Introduction: Low hematocrit level is a hematological problem that is frequently encountered in the preoperative evaluation of patients undergoing coronary artery bypass grafting (CABG) surgery. The aim of this study was to investigate the effect of preoperative hematocrit level on the first 30-day outcomes in patients undergoing CABG surgery.Methods: Ninety-four patients undergoing isolated CABG were included in the study.

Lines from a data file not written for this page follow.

-- pv_equiv track=rewrite | github.com/smallwanderer/smallwanderer-bkjhub | 프로그래머스/5/81305. 시험장 나누기/시험장 나누기.py | solution
-- ===== SOURCE A (Python) =====
-- def solution(k, num, links):
--     # links에서 루트 노드 찾기
--     nodes = range(len(links)) # 0-based
--     used = {x for a, b in links for x in (a, b) if x != -1}
--     root = (set(nodes) - used).pop()
--
--     weights = [[0, 0] for _ in range(len(links))]  # [왼쪽 자식 weight 합, 오른쪽 자식 weight 합]
--     # 왜 dfs? 각 노드의 자식 노드들의 weight 합을 알아야 하기 때문
--     def feasible(limit):
--         INF = 10**18
--
--         def dfs(node):
--             if node == -1:
--                 return 0, 0 # groups, carry
--
--             lg, lc = dfs(links[node][0])
--             rg, rc = dfs(links[node][1])
--
--             if num[node] > limit:
--                 return INF, 0
--
--             groups = lg + rg
--             carry = num[node]
--
--             children = []
--             if links[node][0] != -1:
--                 children.append(lc)
--             if links[node][1] != -1:
--                 children.append(rc)
--
--             children.sort()
--             for s in children:
--                 if carry + s > limit:
--                     groups += 1
--                 else:
--                     carry += s
--
--             return groups, carry
--         g, _ = dfs(root)
--         return g+1 <= k
--
--     left, right = max(num), sum(num)
--     while left < right:
--         mid = (left + right) // 2
--
--         if feasible(mid):
--             right = mid
--         else:
--             left = mid + 1
--     return left
-- ===== SOURCE B (Python) =====
-- def solution(k, num, links):
--     n = len(links)
--     used = {x for a, b in links for x in (a, b) if x != -1}
--     root = min(set(range(n)) - used)
--
--     def feasible(limit):
--         INF = 10**18
--         res = {}
--         stack = [(root, False)]
--         while stack:
--             node, ready = stack.pop()
--             l, r = links[node]
--             if not ready:
--                 stack.append((node, True))
--                 if r != -1:
--                     stack.append((r, False))
--                 if l != -1:
--                     stack.append((l, False))
--             else:
--                 lg, lc = res.get(l, (0, 0)) if l != -1 else (0, 0)
--                 rg, rc = res.get(r, (0, 0)) if r != -1 else (0, 0)
--                 if num[node] > limit:
--                     res[node] = (INF, 0)
--                     continue
--                 groups = lg + rg
--                 carry = num[node]
--                 children = []
--                 if l != -1:
--                     children.append(lc)
--                 if r != -1:
--                     children.append(rc)
--                 children.sort()
--                 for s in children:
--                     if carry + s > limit:
--                         groups += 1
--                     else:
--                         carry += s
--                 res[node] = (groups, carry)
--         return res[root][0] + 1 <= k
--
--     left, right = max(num), sum(num)
--     while left < right:
--         mid = (left + right) // 2
--         if feasible(mid):
--             right = mid
--         else:
--             left = mid + 1
--     return left
-- ===== Notes on version B (the rewrite author's own statement) =====
-- stated objective: alternative
-- what changed: The per-limit recursive dfs is replaced by an iterative explicit-stack post-order traversal that stores each node's (groups, carry) pair in a dict and combines children from that dict; the binary search on the answer and the greedy carry merge are unchanged.
-- outside the precondition, e.g. on solution(2, [1, 2, 3], [[1, 2], [-1, -1], [1, -1]]): A returns 5, B returns 5
import Mathlib
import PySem

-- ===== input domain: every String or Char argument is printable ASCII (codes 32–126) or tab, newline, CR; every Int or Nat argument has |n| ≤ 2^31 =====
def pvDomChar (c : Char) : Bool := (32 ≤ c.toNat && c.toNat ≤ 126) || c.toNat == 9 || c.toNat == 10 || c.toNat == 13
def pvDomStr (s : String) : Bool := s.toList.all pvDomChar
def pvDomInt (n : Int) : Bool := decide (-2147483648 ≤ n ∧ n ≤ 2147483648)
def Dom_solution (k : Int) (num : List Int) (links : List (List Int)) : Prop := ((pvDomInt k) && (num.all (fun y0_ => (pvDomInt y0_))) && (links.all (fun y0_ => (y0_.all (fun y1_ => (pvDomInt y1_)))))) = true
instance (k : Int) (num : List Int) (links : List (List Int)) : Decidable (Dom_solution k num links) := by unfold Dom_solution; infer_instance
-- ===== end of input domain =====

-- B replaces A's per-limit recursive dfs by an iterative explicit-stack post-order
-- traversal with a node→(groups, carry) dict (objective: alternative; same greedy merge,
-- same binary search on the answer).

-- ===== PORT A =====

-- links[node][i] (row defaults are never used under Pre_, where node and i are in range)
def childA (links : List (List Int)) (node i : Int) : Int :=
  PySem.List.pyGetD (PySem.List.pyGetD links node []) i (-1)

-- the recursive dfs of A; fuel bounds the recursion depth (≤ number of nodes under Pre_)
def dfsA (num : List Int) (links : List (List Int)) (limit : Int) : Nat → Int → Int × Int
  | 0, _ => (0, 0)
  | fuel + 1, node =>
    if node = -1 then (0, 0)
    else
      let lp := dfsA num links limit fuel (childA links node 0)
      let rp := dfsA num links limit fuel (childA links node 1)
      if PySem.List.pyGetD num node 0 > limit then (1000000000000000000, 0)
      else
        let children := (if childA links node 0 ≠ -1 then [lp.2] else []) ++
                        (if childA links node 1 ≠ -1 then [rp.2] else [])
        (PySem.List.sorted children id false).foldl
          (fun gc s => if gc.2 + s > limit then (gc.1 + 1, gc.2) else (gc.1, gc.2 + s))
          (lp.1 + rp.1, PySem.List.pyGetD num node 0)

def feasibleA (k : Int) (num : List Int) (links : List (List Int)) (root limit : Int) : Bool :=
  decide ((dfsA num links limit (links.length + 1) root).1 + 1 ≤ k)

-- the while left < right loop; fuel (right-left)+1 always suffices (the interval shrinks each turn)
def bsearchA (k : Int) (num : List Int) (links : List (List Int)) (root : Int) :
    Nat → Int → Int → Int
  | 0, left, _ => left
  | fuel + 1, left, right =>
    if left < right then
      if feasibleA k num links root (PySem.Int.floordiv (left + right) 2) then
        bsearchA k num links root fuel left (PySem.Int.floordiv (left + right) 2)
      else
        bsearchA k num links root fuel (PySem.Int.floordiv (left + right) 2 + 1) right
    else left

def usedA (links : List (List Int)) : PySem.Set Int :=
  PySem.Set.ofList (links.flatten.filter (fun x => x != -1))

def solution (k : Int) (num : List Int) (links : List (List Int)) : Int :=
  -- set.pop(): exact under Pre_, where set(nodes) - used is a singleton
  let root := (PySem.Set.diff
      (PySem.Set.ofList (PySem.List.pyRange 0 (PySem.List.len links) 1)) (usedA links)).headD 0
  let left := (PySem.List.max? num id).getD 0
  let right := num.sum
  bsearchA k num links root ((right - left).toNat + 1) left right

-- ===== PORT B =====

def childB (links : List (List Int)) (node i : Int) : Int :=
  PySem.List.pyGetD (PySem.List.pyGetD links node []) i (-1)

def usedB (links : List (List Int)) : PySem.Set Int :=
  PySem.Set.ofList (links.flatten.filter (fun x => x != -1))

-- the 'ready' branch of the stack loop: combine the children's stored results
def combineB (num : List Int) (links : List (List Int)) (limit : Int)
    (res : PySem.Dict Int (Int × Int)) (node : Int) : Int × Int :=
  let l := childB links node 0
  let r := childB links node 1
  let lp := if l ≠ -1 then res.getD l (0, 0) else ((0 : Int), (0 : Int))
  let rp := if r ≠ -1 then res.getD r (0, 0) else ((0 : Int), (0 : Int))
  if PySem.List.pyGetD num node 0 > limit then (1000000000000000000, 0)
  else
    let children := (if l ≠ -1 then [lp.2] else []) ++ (if r ≠ -1 then [rp.2] else [])
    (PySem.List.sorted children id false).foldl
      (fun gc s => if gc.2 + s > limit then (gc.1 + 1, gc.2) else (gc.1, gc.2 + s))
      (lp.1 + rp.1, PySem.List.pyGetD num node 0)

The patients were divided into two groups as patients with preoperative low hematocrit levels (<36%) in Group 1 and patients with preoperative normal hematocrit levels (≥36%) in Group 2.Results: Forty-six patients in Group 1 (mean age: 63.6 ± 7.9 years) and 48 patients in Group 2 (mean age: 56.5 ± 8.8 years) were enrolled. European System for Cardiac Operative Risk Evaluation (EuroSCORE) scoring was statistically significantly higher in Group 1 (p = 0.011). In the postoperative period, the amount of drainage, transfusion of blood, and blood products were significantly higher in Group 1 (p < 0.001). The mortality rate of Group 1 was statistically higher in the first 30 days postoperatively (p = 0.020).Conclusion: Low preoperative hematocrit levels are associated with increased mortality after CABG surgery. We suggest that patients’ preoperative hematocrit levels must be added to the risk scoring systems as an assessment parameter.

Highlights

  • Low hematocrit level is a hematological problem that is frequently encountered in the preoperative evaluation of patients undergoing coronary artery bypass grafting (CABG) surgery

  • We found that the mortality rate, postoperative drainage, and blood and blood product transfusion were statistically significantly higher in the group with low hematocrit levels

  • Despite all the advances seen in heart surgery, morbidity and mortality seen after CABG surgery is still an important problem [6]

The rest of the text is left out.